KLIKSANDI.COM, Jakarta — Bupati Gowa, Husniah Talenrang dikukuhkan sebagai Dewan Pengurus Asosiasi Pemerintah Kabupaten Seluruh Indonesia ( APKASI ) Masa Bhakti 2025–2030 yang berlangsung di Puri Agung, Grand Sahid Jaya Hotel, Jakarta Pusat, Kamis (17/7).
Bupati yang juga sekaligus ketua PAN Sulsel ini menjabat sebagai Kepala Bidang Harmonisasi dan perundang-undangan APKASI. Posisi ini adalah posisi yang strategis yang berkaitan dengan kebijakan daerah.
Husniah Talenrang, menegaskan komitmennya dalam mendorong pemerataan pembangunan daerah melalui sinergi antara pemerintah kabupaten dan pemerintah pusat. Dalam kesempatan tersebut, Husniah menilai APKASI harus menjadi mitra strategis pemerintah pusat dalam menjembatani kebutuhan daerah.
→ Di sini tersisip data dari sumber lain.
-- pv_equiv track=rewrite | github.com/wangshufeilj/ailuanqibazao | scripts/generate_lex447_rainbow_html.py | gap_ranges
-- ===== SOURCE A (Python) =====
-- def gap_ranges(n: int, merged: list[tuple[int, int]]) -> list[tuple[int, int]]:
--     if not merged:
--         return [(0, n)] if n > 0 else []
--     gaps: list[tuple[int, int]] = []
--     pos = 0
--     for s, e in merged:
--         if pos < s:
--             gaps.append((pos, s))
--         pos = max(pos, e)
--     if pos < n:
--         gaps.append((pos, n))
--     return gaps
-- ===== SOURCE B (Python) =====
-- def gap_ranges(n: int, merged: list[tuple[int, int]]) -> list[tuple[int, int]]:
--     # prefix-max table: pm[i] = running max of ends before interval i (pm[0] = 0)
--     pm = [0]
--     for _s, e in merged:
--         pm.append(max(pm[-1], e))
--     gaps = [(p, s) for (s, _e), p in zip(merged, pm) if p < s]
--     if pm[-1] < n:
--         gaps.append((pm[-1], n))
--     return gaps
-- ===== Notes on version B (the rewrite author's own statement) =====
-- stated objective: alternative
-- what changed: B first builds a prefix-max table of interval ends, then derives the gaps by a zip/filter pass over merged paired with that table, with one uniform final-gap check that also covers the empty-merged case (no special guard); A interleaves gap emission and the running max in a single accumulator loop with an explicit empty-list guard.
import Mathlib
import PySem

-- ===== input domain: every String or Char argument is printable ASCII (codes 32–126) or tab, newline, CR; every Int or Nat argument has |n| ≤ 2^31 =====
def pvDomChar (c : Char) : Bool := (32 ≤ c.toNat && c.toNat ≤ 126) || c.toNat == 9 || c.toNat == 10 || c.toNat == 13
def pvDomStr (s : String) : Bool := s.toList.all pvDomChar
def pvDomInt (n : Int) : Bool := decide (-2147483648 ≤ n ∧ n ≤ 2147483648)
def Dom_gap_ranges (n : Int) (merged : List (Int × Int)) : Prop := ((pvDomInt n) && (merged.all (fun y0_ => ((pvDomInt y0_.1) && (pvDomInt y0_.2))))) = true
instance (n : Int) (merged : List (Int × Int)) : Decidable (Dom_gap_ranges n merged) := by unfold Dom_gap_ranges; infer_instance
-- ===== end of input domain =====

-- B replaces A's single accumulator loop (explicit empty guard + interleaved gap emission)
-- by a prefix-max table of ends followed by a zip/filter pass; same result, same O(n) cost.


-- ===== PORT A =====
def gap_ranges (n : Int) (merged : List (Int × Int)) : List (Int × Int) :=
  if merged = [] then (if n > 0 then [(0, n)] else []) else
    let st := merged.foldl
      (fun (st : List (Int × Int) × Int) p =>
        let gaps := if st.2 < p.1 then st.1 ++ [(st.2, p.1)] else st.1
        (gaps, max st.2 p.2)) ([], 0)
    if st.2 < n then st.1 ++ [(st.2, n)] else st.1

-- ===== PORT B =====
-- the prefix-max table: pm[0] = cur, then append max(pm[-1], e) for each (s, e)
def pvPrefixMax (cur : Int) : List (Int × Int) → List Int
  | [] => [cur]
  | p :: rest => cur :: pvPrefixMax (max cur p.2) rest

def gap_ranges_alt (n : Int) (merged : List (Int × Int)) : List (Int × Int) :=
  let pm := pvPrefixMax 0 merged
  let gaps := (merged.zip pm).filterMap
    (fun q => if q.2 < q.1.1 then some (q.2, q.1.1) else none)
  let last := pm.getLastD 0   -- pm[-1]; pm is never empty so the default is unreachable
  if last < n then gaps ++ [(last, n)] else gaps

-- ===== PRECONDITION & SPEC =====
def Spec_gap_ranges (n : Int) (merged : List (Int × Int)) (out : List (Int × Int)) : Prop := out = gap_ranges_alt n merged
instance (n : Int) (merged : List (Int × Int)) (out : List (Int × Int)) : Decidable (Spec_gap_ranges n merged out) := by unfold Spec_gap_ranges; infer_instance

-- ===== CLAIM (what is proved, stated in full; the proofs are below) =====
def Claim_equal_gap_ranges : Prop := ∀ (n : Int) (merged : List (Int × Int)), Dom_gap_ranges n merged → Spec_gap_ranges n merged (gap_ranges n merged)

-- ===== LEMMAS AND PROOFS =====

def pvGapsB (pos : Int) (merged : List (Int × Int)) : List (Int × Int) :=
  (merged.zip (pvPrefixMax pos merged)).filterMap
    (fun q => if q.2 < q.1.1 then some (q.2, q.1.1) else none)

def pvFoldA (g : List (Int × Int)) (pos : Int) (merged : List (Int × Int)) :
    List (Int × Int) × Int :=
  merged.foldl
    (fun (st : List (Int × Int) × Int) p =>
      let gaps := if st.2 < p.1 then st.1 ++ [(st.2, p.1)] else st.1
      (gaps, max st.2 p.2)) (g, pos)

lemma pvFoldA_eq (merged : List (Int × Int)) : ∀ (g : List (Int × Int)) (pos : Int),
    pvFoldA g pos merged = (g ++ pvGapsB pos merged, (pvPrefixMax pos merged).getLastD 0) := by
  induction merged with
  | nil => intro g pos; simp [pvFoldA, pvGapsB, pvPrefixMax]
  | cons p rest ih =>
    intro g pos
    simp only [pvFoldA, pvGapsB, pvPrefixMax, List.foldl, List.zip_cons_cons,
      List.filterMap_cons]
    have h1 := ih (if pos < p.1 then g ++ [(pos, p.1)] else g) (max pos p.2)
    simp only [pvFoldA] at h1
    rw [h1]
    have hne : pvPrefixMax (max pos p.2) rest ≠ [] := by
      cases rest <;> simp [pvPrefixMax]
    have h2 : (pos :: pvPrefixMax (max pos p.2) rest).getLastD 0
        = (pvPrefixMax (max pos p.2) rest).getLastD 0 := by
      cases rest <;> simp [pvPrefixMax]
    rw [h2]
    split <;> simp [pvGapsB]

theorem gap_ranges_eq_alt (n : Int) (merged : List (Int × Int)) :
    gap_ranges n merged = gap_ranges_alt n merged := by
  cases merged with
  | nil =>
    simp only [gap_ranges, gap_ranges_alt, pvPrefixMax]
    by_cases h : 0 < n
    · simp [h]
    · simp [h]
  | cons p rest =>
    simp only [gap_ranges, gap_ranges_alt, reduceCtorEq, if_false]
    have h := pvFoldA_eq (p :: rest) [] 0
    simp only [pvFoldA] at h
    rw [h]
    simp [pvGapsB]

-- ===== VERDICT (by name: the statement is the Claim_ definition above) =====
theorem gap_ranges_spec : Claim_equal_gap_ranges := by
  intro n merged _
  unfold Spec_gap_ranges
  exact gap_ranges_eq_alt n merged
“Melalui APKASI, kami para bupati dapat menyinergikan program-program daerah dengan kebijakan nasional. Ini sangat penting untuk memastikan pembangunan yang merata dan berkelanjutan,” ujar Husniah.
Kehadiran Husniah dalam kegiatan ini juga, sekaligus merupakan bentuk dukungannya terhadap penguatan peran APKASI sebagai forum strategis penyampai aspirasi dan kepentingan pemerintah kabupaten se-Indonesia.
Acara pengukuhan dipimpin langsung oleh Menteri Dalam Negeri Tito Karnavian dan dihadiri oleh sejumlah tokoh nasional serta kepala daerah dari berbagai penjuru tanah air.
Hadir pula Menteri Perdagangan Zulkifli Hasan, Wakil Ketua DPR RI Cucun Samsurijal, Wakil Menteri Desa dan PDT Ahmad Riza Patria, dan Menteri Desa dan PDT Yandri Susanto.
Tak hanya seremonial, momen pengukuhan ini juga menjadi ajang diskusi strategis antar kepala daerah untuk menyusun agenda kerja APKASI lima tahun ke depan. Fokus pembahasannya meliputi:
- Percepatan transformasi digital di daerah
- Peningkatan kualitas sumber daya manusia (SDM)
- Penguatan ekonomi lokal
- Pengawalan implementasi otonomi daerah.
Sementara, Ketua Umum APKASI 2025–2030, Bursah Zarnubi, menekankan pentingnya sinergi dan komunikasi yang harmonis antara pemerintah daerah dan pusat. Menurutnya, meskipun kerap ada perbedaan pandangan, APKASI hadir sebagai jembatan yang mempersatukan demi kemajuan bersama.
“Terkadang kita bersalaman, terkadang juga ada ketegangan, terutama saat menyikapi perbedaan kepentingan dan tafsir regulasi. Tapi APKASI adalah forum yang mempertemukan kita semua demi kemajuan bangsa,” kata Bursah.
Ia juga mengingatkan bahwa APKASI merupakan hasil dari amanat Undang-Undang Otonomi Daerah Nomor 22 Tahun 1999, yang bertujuan untuk memperkuat pelaksanaan otonomi daerah di seluruh Indonesia.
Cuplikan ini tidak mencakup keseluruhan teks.